You may have thought that varicose veins only show up when you enter your golden years, but unfortunately, you were wrong. Many women find that varicose veins make an unwelcome appearance during their pregnancy. Varicose veins are harmless, but they’re most definitely unsightly. They are blue or purple squiggly lines and they most commonly show up on the legs. They might feel itchy after a long day of standing, but most women don’t feel them at all. They show up during pregnancy because your blood volume increases and it becomes more difficult for your veins to work against gravity. Your vein walls also become looser because of the relaxin in your body, so the veins hold more blood. If you’ve been pregnant before, your varicose veins will get worse with every successive pregnancy, so they’ll be worse after your first baby. Additionally, you’ll be more likely to get them if you’re overweight during your pregnancy, as there will be more pressure on the veins.

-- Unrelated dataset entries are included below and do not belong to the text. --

-- pv_equiv track=rewrite | github.com/Andrea010725/Find_Physics_Zone | tools/visualize_physics_probe.py | get_stage_boundaries
-- ===== SOURCE A (Python) =====
-- def get_layer_stage(layer_name):
--     """Return stage name for a layer."""
--     if layer_name == "tokenizer_last":
--         return "tokenizer"
--     if layer_name.startswith("time_space_"):
--         return "spatiotemporal"
--     if layer_name == "next_state_hidden":
--         return "next_state"
--     if layer_name.startswith("ar_"):
--         return "autoregressive"
--     if layer_name.startswith("raw_pose_yaw"):
--         return "raw_baseline"
--     return "unknown"
--
-- def get_stage_boundaries(layers):
--     """Return indices where stage changes occur."""
--     boundaries = []
--     prev_stage = None
--     for idx, layer in enumerate(layers):
--         stage = get_layer_stage(layer)
--         if stage != prev_stage and prev_stage is not None:
--             boundaries.append(idx)
--         prev_stage = stage
--     return boundaries
-- ===== SOURCE B (Python) =====
-- from itertools import groupby
--
-- def get_layer_stage(layer_name):
--     """Return stage name for a layer."""
--     if layer_name == "tokenizer_last":
--         return "tokenizer"
--     if layer_name.startswith("time_space_"):
--         return "spatiotemporal"
--     if layer_name == "next_state_hidden":
--         return "next_state"
--     if layer_name.startswith("ar_"):
--         return "autoregressive"
--     if layer_name.startswith("raw_pose_yaw"):
--         return "raw_baseline"
--     return "unknown"
--
-- def get_stage_boundaries(layers):
--     """Return indices where stage changes occur."""
--     stages = [get_layer_stage(layer) for layer in layers]
--     boundaries = []
--     cum = 0
--     for _, group in groupby(stages):
--         cum += sum(1 for _ in group)
--         boundaries.append(cum)
--     return boundaries[:-1]
-- ===== Notes on version B (the rewrite author's own statement) =====
-- stated objective: idiomatic
-- what changed: B precomputes the stage sequence and walks its consecutive runs with itertools.groupby, appending the running cumulative run length after each group and dropping the final total, instead of A's inline prev-stage comparison per element.
import Mathlib
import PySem

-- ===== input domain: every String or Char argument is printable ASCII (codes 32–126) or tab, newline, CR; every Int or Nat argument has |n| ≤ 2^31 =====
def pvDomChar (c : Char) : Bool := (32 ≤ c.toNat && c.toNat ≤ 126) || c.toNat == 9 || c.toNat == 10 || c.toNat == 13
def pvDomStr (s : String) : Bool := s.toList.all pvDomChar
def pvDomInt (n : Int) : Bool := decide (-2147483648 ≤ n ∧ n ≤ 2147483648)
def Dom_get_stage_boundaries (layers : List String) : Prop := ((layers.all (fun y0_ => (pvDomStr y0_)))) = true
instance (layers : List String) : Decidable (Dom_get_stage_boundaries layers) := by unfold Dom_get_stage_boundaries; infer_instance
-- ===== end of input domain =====

-- B replaces A's inline prev-stage comparison by precomputing the stage sequence and
-- grouping it into consecutive runs (groupby), emitting cumulative run lengths (idiomatic).

-- shared helper: get_layer_stage, identical in both Pythons
def layerStage (layer_name : String) : String :=
  if layer_name == "tokenizer_last" then "tokenizer"
  else if PySem.Str.startswith layer_name "time_space_" then "spatiotemporal"
  else if layer_name == "next_state_hidden" then "next_state"
  else if PySem.Str.startswith layer_name "ar_" then "autoregressive"
  else if PySem.Str.startswith layer_name "raw_pose_yaw" then "raw_baseline"
  else "unknown"

-- ===== PORT A =====
-- the for-loop of A: state (idx, prev_stage, boundaries)
def loopA : List String → Int → Option String → List Int → List Int
  | [], _, _, acc => acc
  | l :: ls, idx, prev, acc =>
    let stage := layerStage l
    let acc' := if (match prev with | none => false | some p => decide (stage ≠ p)) then acc ++ [idx] else acc
    loopA ls (idx + 1) (some stage) acc'

def get_stage_boundaries (layers : List String) : List Int := loopA layers 0 none []

-- ===== PORT B =====
-- the groupby loop of B: each consecutive run of equal stages adds its length to cum
def groupLoop : List String → Int → List Int
  | [], _ => []
  | x :: xs, cum =>
    let n : Int := 1 + (xs.takeWhile (fun y => y == x)).length
    (cum + n) :: groupLoop (xs.dropWhile (fun y => y == x)) (cum + n)
termination_by l _ => l.length
decreasing_by
  simp only [List.length_cons]
  exact Nat.lt_succ_of_le (List.length_dropWhile_le _ _)

def get_stage_boundaries_alt (layers : List String) : List Int :=
  let stages := layers.map layerStage
  (groupLoop stages 0).dropLast   -- boundaries[:-1]

-- ===== PRECONDITION & SPEC =====
def Spec_get_stage_boundaries (layers : List String) (out : List Int) : Prop := out = get_stage_boundaries_alt layers
instance (layers : List String) (out : List Int) : Decidable (Spec_get_stage_boundaries layers out) := by unfold Spec_get_stage_boundaries; infer_instance

-- ===== CLAIM (what is proved, stated in full; the proofs are below) =====
def Claim_equal_get_stage_boundaries : Prop := ∀ (layers : List String), Dom_get_stage_boundaries layers → Spec_get_stage_boundaries layers (get_stage_boundaries layers)

-- ===== LEMMAS AND PROOFS =====

-- proof-side view of A's loop: over the stage list, no accumulator
def loopS : List String → Int → Option String → List Int
  | [], _, _ => []
  | x :: xs, i, prev =>
    (if (match prev with | none => false | some p => decide (x ≠ p)) then [i] else []) ++ loopS xs (i + 1) (some x)

theorem loopA_eq_loopS (layers : List String) : ∀ (i : Int) (prev : Option String) (acc : List Int),
    loopA layers i prev acc = acc ++ loopS (layers.map layerStage) i prev := by
  induction layers with
  | nil => intro i prev acc; simp [loopA, loopS]
  | cons l ls ih =>
    intro i prev acc
    simp only [loopA, loopS, List.map_cons]
    rw [ih]
    cases prev with
    | none => simp
    | some p =>
      by_cases h : layerStage l = p <;> simp [h]

theorem loopS_eq_groupLoop : ∀ (s : List String) (p : String) (i : Int),
    loopS s (i + 1) (some p) = (groupLoop (p :: s) i).dropLast := by
  intro s
  induction s with
  | nil => intro p i; rw [groupLoop]; simp [loopS, groupLoop]
  | cons x xs ih =>
    intro p i
    by_cases h : x = p
    · subst h
      have : groupLoop (x :: x :: xs) i = groupLoop (x :: xs) (i + 1) := by
        rw [groupLoop, groupLoop]
        simp only [List.takeWhile_cons, List.dropWhile_cons, beq_self_eq_true,
          if_true, List.length_cons]
        congr 1
        · push_cast; ring
        · congr 1; push_cast; ring
      rw [this, ← ih]
      simp [loopS]
    · have hb : (x == p) = false := by simp [h]
      have hgx : ∃ m rest, groupLoop (x :: xs) (i + 1) = m :: rest := by
        rw [groupLoop]; exact ⟨_, _, rfl⟩
      obtain ⟨m, rest, hm⟩ := hgx
      have : groupLoop (p :: x :: xs) i = (i + 1) :: groupLoop (x :: xs) (i + 1) := by
        rw [groupLoop]
        simp [hb]
      rw [this, hm, List.dropLast_cons₂, ← hm, ← ih]
      simp [loopS, h]

-- ===== VERDICT (by name: the statement is the Claim_ definition above) =====
theorem get_stage_boundaries_spec : Claim_equal_get_stage_boundaries := by
  intro layers _
  unfold Spec_get_stage_boundaries get_stage_boundaries get_stage_boundaries_alt
  rw [loopA_eq_loopS]
  cases layers with
  | nil => simp [groupLoop, loopS]
  | cons l ls =>
    simp only [List.map_cons, loopS, List.nil_append]
    have := loopS_eq_groupLoop (ls.map layerStage) (layerStage l) 0
    simpa using this
-- pv_equiv track=rewrite | github.com/hdavidoff/datathon23 | christies_scraper.py | sort_prices
-- ===== SOURCE A (Python) =====
-- def sort_prices(str_list):
--     realised = [item.split('\n')[1] for item in str_list[1::2]]
--     estimate = []
--     for item in [item.split('\n') for item in str_list[0::2]]:
--         if len(item) == 2:
--             estimate.append(item[1])
--         else:
--             estimate.append(None)
--     return realised, estimate
-- ===== SOURCE B (Python) =====
-- def sort_prices(str_list):
--     realised, estimate = [], []
--     for idx, item in enumerate(str_list):
--         parts = item.split('\n')
--         if idx % 2 == 1:
--             realised.append(parts[1])
--         else:
--             estimate.append(parts[1] if len(parts) == 2 else None)
--     return realised, estimate
-- ===== Notes on version B (the rewrite author's own statement) =====
-- stated objective: simpler
-- what changed: One parity-dispatched pass over enumerate(str_list) replaces the two strided slices ([1::2], [0::2]) and the intermediate list of split lists.
import Mathlib
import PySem

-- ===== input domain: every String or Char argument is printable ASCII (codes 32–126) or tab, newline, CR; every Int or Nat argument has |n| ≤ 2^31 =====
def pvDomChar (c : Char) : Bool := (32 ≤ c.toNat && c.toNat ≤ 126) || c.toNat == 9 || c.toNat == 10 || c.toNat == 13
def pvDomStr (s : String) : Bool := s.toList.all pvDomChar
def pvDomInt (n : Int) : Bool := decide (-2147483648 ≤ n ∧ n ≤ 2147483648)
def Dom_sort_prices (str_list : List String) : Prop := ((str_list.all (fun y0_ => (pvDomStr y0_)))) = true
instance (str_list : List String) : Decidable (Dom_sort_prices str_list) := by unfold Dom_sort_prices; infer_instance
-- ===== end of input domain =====

-- B makes one parity-dispatched pass over enumerate(str_list) instead of A's two strided slices; same return value wherever A does not raise.

-- ===== PORT A =====
-- item.split('\n'); sep is non-empty so split? is always some
def pvParts (item : String) : List String := (PySem.Str.split? item "\n").getD []

def sort_prices (str_list : List String) : List String × List (Option String) :=
  -- pyGet? = none is Python's IndexError (excluded by Pre_), so the .getD "" default is never A's value
  let realised := ((PySem.List.slice? str_list (some 1) none 2).getD []).map
    (fun item => (PySem.List.pyGet? (pvParts item) 1).getD "")
  let estimate := (((PySem.List.slice? str_list (some 0) none 2).getD []).map
      (fun item => pvParts item)).foldl
    (fun acc item =>
      if item.length = 2 then acc ++ [some ((PySem.List.pyGet? item 1).getD "")]
      else acc ++ [(none : Option String)]) []
  (realised, estimate)

-- ===== PORT B =====
def sort_prices_alt (str_list : List String) : List String × List (Option String) :=
  (PySem.List.enumerate str_list 0).foldl
    (fun (acc : List String × List (Option String)) p =>
      let parts := pvParts p.2
      if PySem.Int.mod p.1 2 = 1 then
        (acc.1 ++ [(PySem.List.pyGet? parts 1).getD ""], acc.2)
      else
        (acc.1, acc.2 ++ [if parts.length = 2
                          then some ((PySem.List.pyGet? parts 1).getD "") else none]))
    ([], [])

-- ===== PRECONDITION & SPEC =====
-- Pre_ excludes exactly the inputs where A raises IndexError: an odd-indexed string
-- with no '\n' makes split('\n')[1] fail (B raises there too).
def Pre_sort_prices (str_list : List String) : Prop :=
  ∀ p ∈ PySem.List.enumerate str_list 0, PySem.Int.mod p.1 2 = 1 → '\n' ∈ p.2.toList
instance (str_list : List String) : Decidable (Pre_sort_prices str_list) := by
  unfold Pre_sort_prices; infer_instance
def pvWitness_sort_prices : List String := ["est\n100", "real\n200", "nosplit"]

def Spec_sort_prices (str_list : List String) (out : List String × List (Option String)) : Prop := out = sort_prices_alt str_list
instance (str_list : List String) (out : List String × List (Option String)) : Decidable (Spec_sort_prices str_list out) := by unfold Spec_sort_prices; infer_instance

-- ===== CLAIM (what is proved, stated in full; the proofs are below) =====
def Claim_equal_sort_prices : Prop := ∀ (str_list : List String), Dom_sort_prices str_list → Pre_sort_prices str_list → Spec_sort_prices str_list (sort_prices str_list)

-- ===== LEMMAS AND PROOFS =====

-- elements at even positions (the proofs' common reference shape)
def pvEvens {α : Type} : List α → List α
  | [] => []
  | [a] => [a]
  | a :: _ :: t => a :: pvEvens t

def pvF (item : String) : String := (PySem.List.pyGet? (pvParts item) 1).getD ""

def pvG (item : String) : Option String :=
  if (pvParts item).length = 2 then some ((PySem.List.pyGet? (pvParts item) 1).getD "") else none

theorem pvEvens_cons {α : Type} (x : α) (t : List α) :
    pvEvens (x :: t) = x :: pvEvens t.tail := by
  cases t <;> rfl

theorem pvEvens_filterMap {α : Type} (xs : List α) :
    List.filterMap (fun k => xs[2 * k]?) (List.range ((xs.length + 1) / 2)) = pvEvens xs := by
  induction xs using pvEvens.induct with
  | case1 => simp [pvEvens]
  | case2 a => simp [pvEvens]
  | case3 a b t ih =>
    have hlen : ((a :: b :: t).length + 1) / 2 = (t.length + 1) / 2 + 1 := by
      simp; omega
    rw [pvEvens, hlen, List.range_succ_eq_map, List.filterMap_cons, List.filterMap_map]
    have h0 : (a :: b :: t)[2 * 0]? = some a := by simp
    rw [h0]
    have h1 : ((fun k => (a :: b :: t)[2 * k]?) ∘ Nat.succ) = fun k => t[2 * k]? := by
      funext k
      have h2 : 2 * Nat.succ k = 2 * k + 1 + 1 := by omega
      simp [h2]
    rw [h1, ih]

theorem pv_slice_evens (xs : List String) :
    (PySem.List.slice? xs (some 0) none 2).getD [] = pvEvens xs := by
  rw [PySem.List.slice?]
  simp only [PySem.List.sliceIndices]
  norm_num
  have hc : (if 0 < xs.length then (((xs.length : Int) + 2 - 1) / 2).toNat else 0)
      = (xs.length + 1) / 2 := by split <;> omega
  have hf : ∀ (x : Nat), ((2 * (x : Int)).toNat) = 2 * x := by intro x; omega
  rw [hc]
  simp only [hf]
  exact pvEvens_filterMap xs

theorem pv_slice_odds (xs : List String) :
    (PySem.List.slice? xs (some 1) none 2).getD [] = pvEvens xs.tail := by
  rw [PySem.List.slice?]
  simp only [PySem.List.sliceIndices]
  norm_num
  cases xs with
  | nil => simp [pvEvens]
  | cons x t =>
    have hmin : min 1 (((x :: t).length : Int)) = 1 := by simp
    rw [hmin]
    have hc : (if 1 < (x :: t).length then ((((x :: t).length : Int) - 1 + 2 - 1) / 2).toNat else 0)
        = (t.length + 1) / 2 := by
      simp only [List.length_cons]; split <;> omega
    rw [hc]
    have hf : ∀ (k : Nat), (((1 : Int) + 2 * (k : Int)).toNat) = 2 * k + 1 := by intro k; omega
    simp only [hf, List.getElem?_cons_succ, List.tail_cons]
    exact pvEvens_filterMap t

theorem pv_foldl_estimate (ys : List (List String)) (acc : List (Option String)) :
    ys.foldl (fun acc item =>
      if item.length = 2 then acc ++ [some ((PySem.List.pyGet? item 1).getD "")]
      else acc ++ [(none : Option String)]) acc
    = acc ++ ys.map (fun item =>
        if item.length = 2 then some ((PySem.List.pyGet? item 1).getD "") else none) := by
  induction ys generalizing acc with
  | nil => simp
  | cons y t ih => simp only [List.foldl_cons, List.map_cons]; split <;> simp [ih]

theorem pv_mod2 (j : Int) : PySem.Int.mod j 2 = j % 2 := by
  simp [PySem.Int.mod, Int.fmod_eq_emod]

theorem pv_alt_go (xs : List String) :
    ∀ (i : Int), 0 ≤ i → ∀ (acc1 : List String) (acc2 : List (Option String)),
    (PySem.List.enumerate xs i).foldl
      (fun (acc : List String × List (Option String)) p =>
        let parts := pvParts p.2
        if PySem.Int.mod p.1 2 = 1 then
          (acc.1 ++ [(PySem.List.pyGet? parts 1).getD ""], acc.2)
        else
          (acc.1, acc.2 ++ [if parts.length = 2
                            then some ((PySem.List.pyGet? parts 1).getD "") else none]))
      (acc1, acc2)
    = if i % 2 = 1
      then (acc1 ++ (pvEvens xs).map pvF, acc2 ++ (pvEvens xs.tail).map pvG)
      else (acc1 ++ (pvEvens xs.tail).map pvF, acc2 ++ (pvEvens xs).map pvG) := by
  induction xs with
  | nil =>
    intro i hi acc1 acc2
    simp [PySem.List.enumerate, pvEvens]
  | cons x t ih =>
    intro i hi acc1 acc2
    rw [PySem.List.enumerate_cons, List.foldl_cons]
    simp only [pv_mod2] at ih ⊢
    rcases Int.emod_two_eq i with h | h
    · have h1 : (i + 1) % 2 = 1 := by omega
      simp only [h]
      norm_num
      rw [ih (i + 1) (by omega), h1]
      simp [pvEvens_cons, pvG]
    · have h1 : (i + 1) % 2 = 0 := by omega
      simp only [h]
      norm_num
      rw [ih (i + 1) (by omega), h1]
      simp [pvEvens_cons, pvF]

theorem pv_main (l : List String) : sort_prices l = sort_prices_alt l := by
  rw [sort_prices, sort_prices_alt, pv_alt_go l 0 (by omega)]
  simp only [pv_slice_evens, pv_slice_odds, pv_foldl_estimate]
  norm_num
  exact ⟨fun a _ => rfl, fun a _ => rfl⟩

-- ===== VERDICT (by name: the statement is the Claim_ definition above) =====
theorem sort_prices_spec : Claim_equal_sort_prices := by
  intro l _ _
  unfold Spec_sort_prices
  exact pv_main l
-- pv_equiv track=rewrite | github.com/tipsyboy/Algorithm | BOJ/category/Data Structure - 자료구조/1000-/5397_키로거.py | hack
-- ===== SOURCE A (Python) =====
-- def hack(init: str) -> str:
--     left = []
--     right = []
--
--     for char in init:
--         if char == "<":
--             if left:
--                 right.append(left.pop())
--         elif char == ">":
--             if right:
--                 left.append(right.pop())
--         elif char == "-":
--             if left:
--                 left.pop()
--         else:
--             left.append(char)
--
--     return "".join(left) + "".join(right[::-1])
-- ===== SOURCE B (Python) =====
-- def hack(init: str) -> str:
--     buf = []
--     pos = 0
--     for char in init:
--         if char == "<":
--             pos = max(0, pos - 1)
--         elif char == ">":
--             pos = min(len(buf), pos + 1)
--         elif char == "-":
--             if pos > 0:
--                 del buf[pos - 1]
--                 pos -= 1
--         else:
--             buf.insert(pos, char)
--             pos += 1
--     return "".join(buf)
-- ===== Notes on version B (the rewrite author's own statement) =====
-- stated objective: simpler
-- what changed: Replaces the two-stack representation (left/right with pops and pushes on cursor moves) by a single buffer list plus an integer cursor index, inserting and deleting in the middle of the list.
import Mathlib
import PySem

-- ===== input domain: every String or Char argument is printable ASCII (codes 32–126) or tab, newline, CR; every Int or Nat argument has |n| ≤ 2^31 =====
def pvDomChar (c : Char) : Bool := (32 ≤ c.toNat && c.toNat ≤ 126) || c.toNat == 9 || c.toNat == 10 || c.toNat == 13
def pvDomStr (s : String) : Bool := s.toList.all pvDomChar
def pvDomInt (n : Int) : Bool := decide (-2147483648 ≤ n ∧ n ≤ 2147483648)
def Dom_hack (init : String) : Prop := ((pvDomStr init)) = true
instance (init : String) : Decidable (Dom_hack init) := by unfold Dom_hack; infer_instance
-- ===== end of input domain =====

-- B replaces A's two stacks by one buffer list plus a cursor index (simpler decomposition, same cost class).

-- ===== PORT A =====
-- Stacks stored top-at-head (Python's append/pop at the end of the list become cons/tail here).
def hackStep (st : List Char × List Char) (c : Char) : List Char × List Char :=
  if c = '<' then
    match st.1 with
    | [] => st
    | x :: l => (l, x :: st.2)
  else if c = '>' then
    match st.2 with
    | [] => st
    | y :: r => (y :: st.1, r)
  else if c = '-' then
    match st.1 with
    | [] => st
    | _ :: l => (l, st.2)
  else (c :: st.1, st.2)

def hack (init : String) : String :=
  let st := init.toList.foldl hackStep ([], [])
  -- "".join(left) + "".join(right[::-1]): with top-at-head storage this is left.reverse ++ right
  String.mk (st.1.reverse ++ st.2)

-- ===== PORT B =====
-- Single buffer plus cursor position; Nat subtraction is exactly Python's max(0, pos-1).
def hackAltStep (st : List Char × Nat) (c : Char) : List Char × Nat :=
  if c = '<' then (st.1, st.2 - 1)
  else if c = '>' then (st.1, min st.1.length (st.2 + 1))
  else if c = '-' then
    if st.2 > 0 then (st.1.eraseIdx (st.2 - 1), st.2 - 1) else st
  else (st.1.insertIdx st.2 c, st.2 + 1)

def hack_alt (init : String) : String :=
  String.mk (init.toList.foldl hackAltStep ([], 0)).1

-- ===== PRECONDITION & SPEC =====
def Spec_hack (init : String) (out : String) : Prop := out = hack_alt init
instance (init : String) (out : String) : Decidable (Spec_hack init out) := by unfold Spec_hack; infer_instance

-- ===== CLAIM (what is proved, stated in full; the proofs are below) =====
def Claim_equal_hack : Prop := ∀ (init : String), Dom_hack init → Spec_hack init (hack init)

-- ===== LEMMAS AND PROOFS =====

theorem pv_eraseIdx_at (as bs : List Char) (x : Char) :
    (as ++ x :: bs).eraseIdx as.length = as ++ bs := by
  induction as with
  | nil => rfl
  | cons a as ih => simp [ih]

theorem pv_insertIdx_at (as bs : List Char) (x : Char) :
    (as ++ bs).insertIdx as.length x = as ++ x :: bs := by
  induction as with
  | nil => rfl
  | cons a as ih => simp [List.insertIdx_succ_cons, ih]

-- Invariant: B's state is (left.reverse ++ right, left.length) for A's state (left, right).
theorem pv_step_rel (c : Char) (l r : List Char) :
    hackAltStep (l.reverse ++ r, l.length) c =
      ((hackStep (l, r) c).1.reverse ++ (hackStep (l, r) c).2,
       (hackStep (l, r) c).1.length) := by
  unfold hackStep hackAltStep
  by_cases h1 : c = '<'
  · cases l with
    | nil => simp [h1]
    | cons x l => simp [h1]
  · by_cases h2 : c = '>'
    · cases r with
      | nil => simp [h1, h2]
      | cons y r => simp [h2]
    · by_cases h3 : c = '-'
      · cases l with
        | nil => simp [h1, h2, h3]
        | cons x l =>
          simp only [h3, if_neg h1, if_neg h2, if_pos rfl, List.length_cons]
          simp only [List.reverse_cons, List.append_assoc, List.cons_append, List.nil_append]
          have := pv_eraseIdx_at l.reverse r x
          simp only [List.length_reverse] at this
          simp [this]
      · simp only [h1, h2, h3, if_neg, not_false_iff]
        have := pv_insertIdx_at l.reverse r c
        simp only [List.length_reverse] at this
        simp [this]

theorem pv_fold_rel (cs : List Char) (l r : List Char) :
    cs.foldl hackAltStep (l.reverse ++ r, l.length) =
      ((cs.foldl hackStep (l, r)).1.reverse ++ (cs.foldl hackStep (l, r)).2,
       (cs.foldl hackStep (l, r)).1.length) := by
  induction cs generalizing l r with
  | nil => rfl
  | cons c cs ih =>
    simp only [List.foldl_cons, pv_step_rel]
    cases h : hackStep (l, r) c with
    | mk l' r' =>
      have := ih l' r'
      simp_all

-- ===== VERDICT (by name: the statement is the Claim_ definition above) =====
theorem hack_spec : Claim_equal_hack := by
  intro init _
  unfold Spec_hack hack hack_alt
  have := pv_fold_rel init.toList [] []
  simp only [List.reverse_nil, List.nil_append, List.length_nil] at this
  rw [this]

Studies show that there are a few ways you can prevent getting varicose veins during your pregnancy. Daily exercise will increase your circulation, which will make it easier for your veins to pump your blood up to your heart. Therefore, blood won’t collect in the veins in your legs. You should also avoid standing in one place for too long while you’re pregnant. If your job requires extended standing, make sure you take frequent breaks and move around to promote circulation. Sleeping on your left side will also prevent them, because it relieves pressure on the inferior vena cava, which is a large vein on the right side of your body.

One of the most effective ways to prevent them is to wear special pantyhose designed to inhibit varicose veins. They’re especially tight in certain areas so that blood flows properly. However, some women find these particularly uncomfortable, especially during pregnancy. If you can bear the feeling, you should wear them, because they will help.

Varicose veins during your pregnancy are harmless, and unless you had them before you became pregnant, they’ll fade away once your body returns to its normal size. You should only be concerned if you notice dark spots around the veins that look like blood clots. If your varicose veins don’t seem to go away, speak to your doctor about treatment options to minimize their appearance, but only after you’ve given birth.